# Dying or molting?



## KEL (Mar 10, 2008)

This is the third day of molting for my Chinese mantis. After reading the forum, it seems as if molting takes 15 minutes. Some details:

--He will drink/suck water from my finger.

--He had a partial molt; legs came out deformed, there is split skin on both sides of abdomen; eyes are still covered.

--He rests more on his abdomen than on his legs, and does move occasionally.

Any help is appreciated, thanks.


----------



## macro junkie (Mar 10, 2008)

KEL said:


> This is the third day of molting for my Chinese mantis. After reading the forum, it seems as if molting takes 15 minutes. Some details:--He will drink/suck water from my finger.
> 
> --He had a partial molt; legs came out deformed, there is split skin on both sides of abdomen; eyes are still covered.
> 
> ...


if hes suffering be best to freeze him.


----------



## KELEATO (Mar 10, 2008)

macro junkie said:


> if hes suffering be best to freeze him.


thanks...The splits I noted look like 2 wings under a magnifying glass.


----------



## macro junkie (Mar 10, 2008)

KEL said:


> thanks...The splits I noted look like 2 wings under a magnifying glass.


is he suffering&gt;?


----------



## KELEATO (Mar 10, 2008)

macro junkie said:


> is he suffering&gt;?


he will see a fruit fly and strike at it (not as aggressively as before), but not grasp it...drinks water, and is somewhat observant; he is for the most part immobile, not intrested in exploring environment of cage. Also, compared to pre-molt, I think the qualityof life has declined..just want to make sure it's not a final molt--thanks. What causes the skeletal skin on eyes not to come off, by the way.


----------



## Rick (Mar 10, 2008)

A bad molt is crippling. If the mantis cannot hang normally or cannot move it will never be able to molt again. You may be able to keep it alive but the next molt will kill it anyways.


----------



## Precious (Mar 10, 2008)

Rick makes a good point. You might could keep him alive but he won't be able to moult again. Sorry to say it sounds like it's time for the freezer.


----------



## KELEATO (Mar 11, 2008)

Yes, I think it will soon be time for the freezer for him. I have never had Mantis's until now, and didn't expect to get so attached to him. I have learned many things in the forum. Thanks to everyone.


----------



## Rick (Mar 11, 2008)

KEL said:


> Yes, I think it will soon be time for the freezer for him. I have never had Mantis's until now, and didn't expect to get so attached to him. I have learned many things in the forum. Thanks to everyone.
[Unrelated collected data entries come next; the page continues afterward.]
-- pv_equiv track=rewrite | github.com/anothel/CodeKata | 백준/Bronze/2930. 가위 바위 보/가위 바위 보.py | getExpectScore
-- ===== SOURCE A (Python) =====
-- def getMyScore(mine: str, yours: str) -> int:
--     score: int = 0
--     if mine == 'R' and yours == 'S':
--         score = 2
--     elif mine == 'R' and yours == 'R':
--         score = 1
--     elif mine == 'S' and yours == 'P':
--         score = 2
--     elif mine == 'S' and yours == 'S':
--         score = 1
--     elif mine == 'P' and yours == 'R':
--         score = 2
--     elif mine == 'P' and yours == 'P':
--         score = 1
--     return score
--
-- def getExpectScore(r: int, frds: list) -> int:
--     answer: int = 0
--
--     for i in range(r):
--         nums: list = [0 for _ in range(3)]
--         for frd in frds:
--             nums[0] += getMyScore('R', frd[i])
--             nums[1] += getMyScore('S', frd[i])
--             nums[2] += getMyScore('P', frd[i])
--         answer += max(nums)
--
--     return answer
-- ===== SOURCE B (Python) =====
-- def getExpectScore(r: int, frds: list) -> int:
--     # One friend-major pass builds a per-round tally table, then a closing
--     # arithmetic pass turns each tally into the best score for that round.
--     counts = [(0, 0, 0)] * r
--     for frd in frds:
--         for i in range(r):
--             cR, cS, cP = counts[i]
--             c = frd[i]
--             if c == 'R':
--                 counts[i] = (cR + 1, cS, cP)
--             elif c == 'S':
--                 counts[i] = (cR, cS + 1, cP)
--             elif c == 'P':
--                 counts[i] = (cR, cS, cP + 1)
--     total = 0
--     for cR, cS, cP in counts:
--         total += max(2 * cS + cR, 2 * cP + cS, 2 * cR + cP)
--     return total
-- ===== Notes on version B (the rewrite author's own statement) =====
-- stated objective: alternative
-- what changed: B inverts the loop nesting: a single friend-major pass builds a per-round tally table counting 'R'/'S'/'P', then a closing pass converts each tally arithmetically (max of 2*cS+cR, 2*cP+cS, 2*cR+cP), replacing A's round-major rescans that call getMyScore three times per cell.
import Mathlib
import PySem

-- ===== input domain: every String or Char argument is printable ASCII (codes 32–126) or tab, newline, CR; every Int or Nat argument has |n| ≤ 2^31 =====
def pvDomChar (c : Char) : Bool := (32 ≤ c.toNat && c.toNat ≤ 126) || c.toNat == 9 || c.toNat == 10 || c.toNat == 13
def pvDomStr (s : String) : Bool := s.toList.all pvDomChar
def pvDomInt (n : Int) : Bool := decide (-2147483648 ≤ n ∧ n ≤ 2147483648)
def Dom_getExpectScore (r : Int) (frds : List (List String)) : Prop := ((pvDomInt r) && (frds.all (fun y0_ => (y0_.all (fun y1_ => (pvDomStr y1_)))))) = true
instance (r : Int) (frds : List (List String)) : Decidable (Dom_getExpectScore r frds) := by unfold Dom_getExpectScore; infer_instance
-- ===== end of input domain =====

-- B inverts the loop nesting: one friend-major pass builds a per-round tally table, then a
-- closing pass turns each tally into that round's best score arithmetically (alternative
-- decomposition; return values proved equal).

-- ===== PORT A =====
def getMyScore (mine yours : String) : Int :=
  if mine = "R" ∧ yours = "S" then 2
  else if mine = "R" ∧ yours = "R" then 1
  else if mine = "S" ∧ yours = "P" then 2
  else if mine = "S" ∧ yours = "S" then 1
  else if mine = "P" ∧ yours = "R" then 2
  else if mine = "P" ∧ yours = "P" then 1
  else 0

-- the body of A's inner 'for frd in frds' loop (nums[0..2] kept as a triple)
def pvStepA (i : Int) (n : Int × Int × Int) (frd : List String) : Int × Int × Int :=
  (n.1 + getMyScore "R" (PySem.List.pyGetD frd i ""),
   n.2.1 + getMyScore "S" (PySem.List.pyGetD frd i ""),
   n.2.2 + getMyScore "P" (PySem.List.pyGetD frd i ""))

def getExpectScore (r : Int) (frds : List (List String)) : Int :=
  (PySem.List.pyRange 0 r 1).foldl (fun answer i =>
    let nums := frds.foldl (pvStepA i) (0, 0, 0)
    answer + max nums.1 (max nums.2.1 nums.2.2)) 0

-- ===== PORT B =====
-- the body of B's 'counts[i] = …' update for one cell (cR, cS, cP as a triple)
def pvUpd (i : Int) (frd : List String) (c : Int × Int × Int) : Int × Int × Int :=
  let s := PySem.List.pyGetD frd i ""
  if s = "R" then (c.1 + 1, c.2.1, c.2.2)
  else if s = "S" then (c.1, c.2.1 + 1, c.2.2)
  else if s = "P" then (c.1, c.2.1, c.2.2 + 1)
  else c

-- the friend-major double loop that builds the per-round tally table
def pvTally (r : Int) (frds : List (List String)) : List (Int × Int × Int) :=
  frds.foldl (fun t frd =>
    (PySem.List.pyRange 0 r 1).foldl
      (fun t i => t.set i.toNat (pvUpd i frd (t.getD i.toNat (0, 0, 0)))) t)
    (List.replicate r.toNat (0, 0, 0))

def getExpectScore_alt (r : Int) (frds : List (List String)) : Int :=
  (pvTally r frds).foldl (fun total c =>
    total + max (2 * c.2.1 + c.1) (max (2 * c.2.2 + c.2.1) (2 * c.1 + c.2.2))) 0

-- ===== PRECONDITION & SPEC =====
-- Pre_ excludes exactly the inputs where A raises IndexError: some friend's list is shorter than the round count r.
def Pre_getExpectScore (r : Int) (frds : List (List String)) : Prop :=
  0 < r → ∀ frd ∈ frds, r ≤ (frd.length : Int)
instance (r : Int) (frds : List (List String)) : Decidable (Pre_getExpectScore r frds) := by
  unfold Pre_getExpectScore; infer_instance
def pvWitness_getExpectScore : Int × List (List String) := (2, [["R", "S"], ["P", "P"]])

def Spec_getExpectScore (r : Int) (frds : List (List String)) (out : Int) : Prop := out = getExpectScore_alt r frds
instance (r : Int) (frds : List (List String)) (out : Int) : Decidable (Spec_getExpectScore r frds out) := by unfold Spec_getExpectScore; infer_instance

-- ===== CLAIM (what is proved, stated in full; the proofs are below) =====
def Claim_equal_getExpectScore : Prop := ∀ (r : Int) (frds : List (List String)), Dom_getExpectScore r frds → Pre_getExpectScore r frds → Spec_getExpectScore r frds (getExpectScore r frds)

-- ===== LEMMAS AND PROOFS =====

-- setting index a of a table that is a map over range 0..r rewrites the mapped function at a
theorem pv_map_set {α : Type} (r a : Int) (ha : 0 ≤ a) (_har : a < r) (h : Int → α) (v : α) :
    ((PySem.List.pyRange 0 r 1).map h).set a.toNat v
    = (PySem.List.pyRange 0 r 1).map (fun i => if i = a then v else h i) := by
  apply List.ext_getElem
  · simp
  intro j hj1 hj2
  simp only [List.getElem_set, List.getElem_map, PySem.List.getElem_pyRange_one]
  by_cases hja : j = a.toNat
  · rw [if_pos hja.symm, if_pos (by omega)]
  · rw [if_neg (by omega), if_neg (by omega)]

-- reading index a of such a table gives the mapped function at a
theorem pv_map_getD {α : Type} [Inhabited α] (r a : Int) (ha : 0 ≤ a) (hr : a < r)
    (h : Int → α) (d : α) :
    ((PySem.List.pyRange 0 r 1).map h).getD a.toNat d = h a := by
  rw [List.getD_eq_getElem _ _ (by simp [PySem.List.length_pyRange_one]; omega)]
  simp only [List.getElem_map, PySem.List.getElem_pyRange_one]
  congr 1
  omega

-- one pass of B's inner 'for i in range(r)' loop over a table given as a map over the range
theorem pv_inner_pass (r : Int) (frd : List String) :
    ∀ (n : Nat) (a : Int), 0 ≤ a → (r - a).toNat = n → ∀ (h : Int → Int × Int × Int),
    (PySem.List.pyRange a r 1).foldl
      (fun t i => t.set i.toNat (pvUpd i frd (t.getD i.toNat (0, 0, 0))))
      ((PySem.List.pyRange 0 r 1).map h)
    = (PySem.List.pyRange 0 r 1).map (fun i => if a ≤ i then pvUpd i frd (h i) else h i) := by
  intro n
  induction n with
  | zero =>
    intro a ha hn h
    rw [PySem.List.pyRange_one_eq_nil (a := a) (b := r) (by omega), List.foldl_nil]
    apply List.map_congr_left
    intro i hi
    rw [PySem.List.mem_pyRange_one] at hi
    rw [if_neg (by omega)]
  | succ m ih =>
    intro a ha hn h
    have har : a < r := by omega
    rw [PySem.List.pyRange_one_cons (a := a) (b := r) har, List.foldl_cons]
    rw [pv_map_getD r a ha har h, pv_map_set r a ha har h]
    rw [ih (a + 1) (by omega) (by omega)]
    apply List.map_congr_left
    intro i hi
    rw [PySem.List.mem_pyRange_one] at hi
    by_cases hia : i = a
    · subst hia
      rw [if_neg (by omega), if_pos rfl, if_pos (le_refl _)]
    · rw [if_neg hia]
      by_cases hai : a ≤ i
      · rw [if_pos (by omega), if_pos hai]
      · rw [if_neg (by omega), if_neg hai]

-- the whole friend-major loop yields, per round i, the column fold of pvUpd over frds
theorem pv_tally_eq (r : Int) (frds : List (List String)) :
    pvTally r frds
    = (PySem.List.pyRange 0 r 1).map (fun i => frds.foldl (fun c frd => pvUpd i frd c) (0, 0, 0)) := by
  unfold pvTally
  have hrep : List.replicate r.toNat ((0, 0, 0) : Int × Int × Int)
      = (PySem.List.pyRange 0 r 1).map (fun _ => (0, 0, 0)) := by
    apply List.ext_getElem
    · simp [PySem.List.length_pyRange_one]
    intro j hj1 hj2
    simp
  rw [hrep]
  suffices H : ∀ (fs : List (List String)) (h : Int → Int × Int × Int),
      fs.foldl (fun t frd =>
        (PySem.List.pyRange 0 r 1).foldl
          (fun t i => t.set i.toNat (pvUpd i frd (t.getD i.toNat (0, 0, 0)))) t)
        ((PySem.List.pyRange 0 r 1).map h)
      = (PySem.List.pyRange 0 r 1).map
          (fun i => fs.foldl (fun c frd => pvUpd i frd c) (h i)) by
    exact H frds (fun _ => (0, 0, 0))
  intro fs
  induction fs with
  | nil => intro h; simp
  | cons frd rest ih =>
    intro h
    rw [List.foldl_cons,
      pv_inner_pass r frd (r - 0).toNat 0 (le_refl 0) rfl h]
    have heq : (PySem.List.pyRange 0 r 1).map
        (fun i => if 0 ≤ i then pvUpd i frd (h i) else h i)
        = (PySem.List.pyRange 0 r 1).map (fun i => pvUpd i frd (h i)) := by
      apply List.map_congr_left
      intro i hi
      rw [PySem.List.mem_pyRange_one] at hi
      rw [if_pos hi.1]
    rw [heq, ih]
    simp [List.foldl_cons]

-- A's inner triple is the fixed arithmetic image of B's column counts
theorem inner_invariant (frds : List (List String)) (i : Int) (x y z : Int) :
    frds.foldl (pvStepA i) (2 * y + x, 2 * z + y, 2 * x + z)
    = (fun (c : Int × Int × Int) => (2 * c.2.1 + c.1, 2 * c.2.2 + c.2.1, 2 * c.1 + c.2.2))
      (frds.foldl (fun c frd => pvUpd i frd c) (x, y, z)) := by
  induction frds generalizing x y z with
  | nil => simp
  | cons frd rest ih =>
    rw [List.foldl_cons, List.foldl_cons]
    by_cases hR : PySem.List.pyGetD frd i "" = "R"
    · have hA : pvStepA i (2 * y + x, 2 * z + y, 2 * x + z) frd
          = (2 * y + (x + 1), 2 * z + y, 2 * (x + 1) + z) := by
        simp [pvStepA, getMyScore, hR, Prod.ext_iff]; omega
      have hB : pvUpd i frd (x, y, z) = (x + 1, y, z) := by simp [pvUpd, hR]
      rw [hA, hB]; exact ih (x + 1) y z
    · by_cases hS : PySem.List.pyGetD frd i "" = "S"
      · have hA : pvStepA i (2 * y + x, 2 * z + y, 2 * x + z) frd
            = (2 * (y + 1) + x, 2 * z + (y + 1), 2 * x + z) := by
          simp [pvStepA, getMyScore, hS, Prod.ext_iff]; omega
        have hB : pvUpd i frd (x, y, z) = (x, y + 1, z) := by simp [pvUpd, hS]
        rw [hA, hB]; exact ih x (y + 1) z
      · by_cases hP : PySem.List.pyGetD frd i "" = "P"
        · have hA : pvStepA i (2 * y + x, 2 * z + y, 2 * x + z) frd
              = (2 * y + x, 2 * (z + 1) + y, 2 * x + (z + 1)) := by
            simp [pvStepA, getMyScore, hP, Prod.ext_iff]; omega
          have hB : pvUpd i frd (x, y, z) = (x, y, z + 1) := by simp [pvUpd, hP]
          rw [hA, hB]; exact ih x y (z + 1)
        · have hA : pvStepA i (2 * y + x, 2 * z + y, 2 * x + z) frd
              = (2 * y + x, 2 * z + y, 2 * x + z) := by
            simp [pvStepA, getMyScore, hR, hS, hP]
          have hB : pvUpd i frd (x, y, z) = (x, y, z) := by simp [pvUpd, hR, hS, hP]
          rw [hA, hB]; exact ih x y z

-- ===== VERDICT (by name: the statement is the Claim_ definition above) =====
theorem getExpectScore_spec : Claim_equal_getExpectScore := by
  intro r frds _ _
  unfold Spec_getExpectScore getExpectScore getExpectScore_alt
  rw [pv_tally_eq, List.foldl_map]
  congr 1
  funext answer i
  have h := inner_invariant frds i 0 0 0
  norm_num at h
  rw [h]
That is true. Getting attached to something that lives a year tops is not a good idea. I always keep that in mind in this hobby. My herps, cats, etc live awhile so if one of them dies I will actually be sad.


----------



## Sparky (Mar 11, 2008)

Well don't just go freezing every mantis that you think is "suffering" You don't know how many times someone freezes a perfectly good mantis. After a molt one of my mantids had a bad leg. His next molt to sub adult was even worse, both of his back legs were crippled so badly. He was sluggish, but was still able to catch prey if I lured it close to him. When he was molting, he seemed to know what he was doing even without his back legs. His molt into adulthood came out perfectly. His legs were fixed and he was fine.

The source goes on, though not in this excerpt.